Member of the Maryland House of Delegates from the 47B district
- In office October 30, 2015 – January 9, 2019
- Preceded by: Will Campos
- Succeeded by: Wanika B. Fisher

Personal details
- Born: April 1, 1982 (age 44) El Salvador
- Party: Democratic

= Carlo Sanchez =

American politician

Carlo Sanchez is an American politician who served as a Delegate to the Maryland General Assembly representing Maryland's 47th Legislative District in northwestern Prince George's County from 2015 to 2019.

== Personal life ==
Sanchez' parents moved to the United States from El Salvador, settling in Langley Park, Maryland, where Sanchez was born on April 1, 1982. He attended Takoma Academy, a Seventh-day Adventist school in Takoma Park, Maryland before earning an associate degree from Montgomery College and a bachelor's degree from the University of Maryland, College Park. He has worked as a public safety training officer for Montgomery College since 2000. He is an elder with the Washington Spanish Seventh-day Adventist Church, and his wife works as an operating room nurse.

== Political career ==
Sanchez began volunteering for future United States Senator Chris Van Hollen while still a student at Montgomery College during Van Hollen's 2002 campaign for Maryland's 8th Congressional District. After the conclusion of the campaign, Sanchez began to volunteer on other political campaigns. In 2010, he became involved in the Prince George's County Young Democrats, and by 2014 had been elected to the countywide Democratic Central Committee and as President of his neighborhood association. In 2015, following the resignation of Delegate Will Campos, Sanchez ran for the appointment to the open seat representing the heavily Hispanic District 47B. He was unopposed for the appointment and gained the support of District 47 Senator Victor R. Ramirez. He was sworn into the House of Delegates on October 30, 2015.
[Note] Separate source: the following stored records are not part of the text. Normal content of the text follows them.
-- pv_equiv track=rewrite | github.com/UGLimusic/mes_cours_2021 | NSI2/027-CH25-Arborescences/Exercices/scripts/anagrammes.py | f
-- ===== SOURCE A (Python) =====
-- def f(s):
--     r = []
--     for i in range(len(s)):
--         ss = ''
--         for j in range(len(s)):
--             if j != i:
--                 ss += s[j]
--         r.append((ss, s[i]))
--     return r
-- ===== SOURCE B (Python) =====
-- def f(s):
--     return [(s[:i] + s[i+1:], s[i]) for i in range(len(s))]
-- ===== Notes on version B (the rewrite author's own statement) =====
-- stated objective: simpler
-- what changed: The inner character-by-character skip loop (with its j != i guard) is replaced by prefix+suffix slice concatenation in a single comprehension over i.
import Mathlib
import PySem

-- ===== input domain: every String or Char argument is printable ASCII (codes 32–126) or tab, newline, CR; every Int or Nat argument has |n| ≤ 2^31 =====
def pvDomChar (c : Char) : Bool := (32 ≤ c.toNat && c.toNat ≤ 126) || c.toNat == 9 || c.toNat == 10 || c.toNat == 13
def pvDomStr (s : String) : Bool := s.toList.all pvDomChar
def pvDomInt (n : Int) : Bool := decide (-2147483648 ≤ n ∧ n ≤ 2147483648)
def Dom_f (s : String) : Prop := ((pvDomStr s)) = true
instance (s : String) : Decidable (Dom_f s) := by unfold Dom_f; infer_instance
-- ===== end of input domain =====

-- B replaces A's inner character-skipping loop by prefix+suffix slice concatenation (simpler, one pass per index).

-- ===== PORT A =====
-- r = []; for i in range(len(s)): ss = ''; for j in range(len(s)): if j != i: ss += s[j]; r.append((ss, s[i]))
def f (s : String) : List (String × String) :=
  (PySem.List.pyRange 0 s.toList.length 1).foldl (fun r i =>
    let ss : List Char :=
      (PySem.List.pyRange 0 s.toList.length 1).foldl (fun ss j =>
        if j ≠ i then ss ++ [PySem.List.pyGetD s.toList j ' '] else ss) []
    r ++ [(String.ofList ss, String.ofList [PySem.List.pyGetD s.toList i ' '])]) []

-- ===== PORT B =====
-- [(s[:i] + s[i+1:], s[i]) for i in range(len(s))]
def f_alt (s : String) : List (String × String) :=
  (PySem.List.pyRange 0 s.toList.length 1).map (fun i =>
    (String.ofList (PySem.List.slice s.toList none (some i) ++ PySem.List.slice s.toList (some (i + 1)) none),
     String.ofList [PySem.List.pyGetD s.toList i ' ']))

-- ===== PRECONDITION & SPEC =====
def Spec_f (s : String) (out : List (String × String)) : Prop := out = f_alt s
instance (s : String) (out : List (String × String)) : Decidable (Spec_f s out) := by unfold Spec_f; infer_instance

-- ===== CLAIM (what is proved, stated in full; the proofs are below) =====
def Claim_equal_f : Prop := ∀ (s : String), Dom_f s → Spec_f s (f s)

-- ===== LEMMAS AND PROOFS =====

lemma map_getD_range_eq' (cs : List Char) :
    (List.range cs.length).map (fun j => cs.getD j ' ') = cs := by
  induction cs with
  | nil => simp
  | cons c cs ih =>
    rw [List.length_cons, List.range_succ_eq_map]
    simp only [List.map_cons, List.map_map, List.getD_cons_zero]
    simpa [Function.comp] using ih

-- A's inner skip-loop, as a filtered map over range, equals B's take/drop concatenation.
lemma inner_eq (cs : List Char) (i : Nat) (h : i < cs.length) :
    ((List.range cs.length).filter (fun j => j ≠ i)).map (fun j => cs.getD j ' ')
      = cs.take i ++ cs.drop (i + 1) := by
  induction cs generalizing i with
  | nil => simp at h
  | cons c cs ih =>
    rw [List.length_cons, List.range_succ_eq_map, List.filter_cons, List.filter_map]
    cases i with
    | zero =>
      rw [if_neg (by simp)]
      have h1 : (List.range cs.length).filter ((fun j => decide (j ≠ 0)) ∘ (· + 1))
          = List.range cs.length := by
        apply List.filter_eq_self.2; intro a _; simp
      rw [h1, List.map_map]
      have h2 : ((fun j => (c :: cs).getD j ' ') ∘ (· + 1)) = (fun j => cs.getD j ' ') := by
        funext j; simp
      rw [h2, map_getD_range_eq' cs]
      simp
    | succ k =>
      rw [if_pos (by simp)]
      have h1 : (List.range cs.length).filter ((fun j => decide (j ≠ k + 1)) ∘ (· + 1))
          = (List.range cs.length).filter (fun j => j ≠ k) := by
        apply List.filter_congr; intro a _; simp
      rw [h1, List.map_cons, List.map_map]
      have h2 : ((fun j => (c :: cs).getD j ' ') ∘ (· + 1)) = (fun j => cs.getD j ' ') := by
        funext j; simp
      rw [h2, List.getD_cons_zero, ih k (by simpa using h)]
      simp

-- ===== VERDICT (by name: the statement is the Claim_ definition above) =====
theorem f_spec : Claim_equal_f := by
  intro s _
  show f s = f_alt s
  unfold f f_alt
  generalize s.toList = cs
  rw [PySem.List.pyRange_zero_natCast]
  rw [List.foldl_map, List.map_map]
  rw [PySem.List.foldl_append_singleton_eq_map, List.nil_append]
  apply List.map_congr_left
  intro i hi
  have hilt : i < cs.length := List.mem_range.mp hi
  simp only [Function.comp]
  rw [List.foldl_map]
  have hfun : (fun (ss : List Char) (j : Nat) =>
        if (j : Int) ≠ (i : Int) then ss ++ [PySem.List.pyGetD cs (j : Int) ' '] else ss)
      = (fun ss j => if decide (j ≠ i) = true then ss ++ [cs.getD j ' '] else ss) := by
    funext ss j
    rw [PySem.List.pyGetD_natCast]
    by_cases hji : j = i <;> simp [hji]
  rw [hfun, PySem.List.foldl_append_if, List.nil_append, inner_eq cs i hilt]
  have h1 : PySem.List.slice cs none (some (i : Int)) = cs.take i :=
    PySem.List.slice_to_natCast cs i
  have h2 : PySem.List.slice cs (some ((i : Int) + 1)) none = cs.drop (i + 1) := by
    rw [show ((i : Int) + 1) = ((i + 1 : Nat) : Int) by push_cast; ring]
    exact PySem.List.slice_from_natCast cs (i + 1)
  rw [h1, h2]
=== In the Legislature ===
Sanchez was appointed to serve as a member of the House Judiciary Committee, which oversees legislation affecting civil and criminal law, upon joining the House of Delegates. In 2017, he was elected Chair of the Maryland Legislative Latino Caucus.

Sanchez was defeated for election to his seat in the 2018 Democratic primary by Wanika B. Fisher, the eventual winner in the general election.

== Post-politics ==
In 2022, Sanchez was appointed to the Prince George's County Police Accountability Board.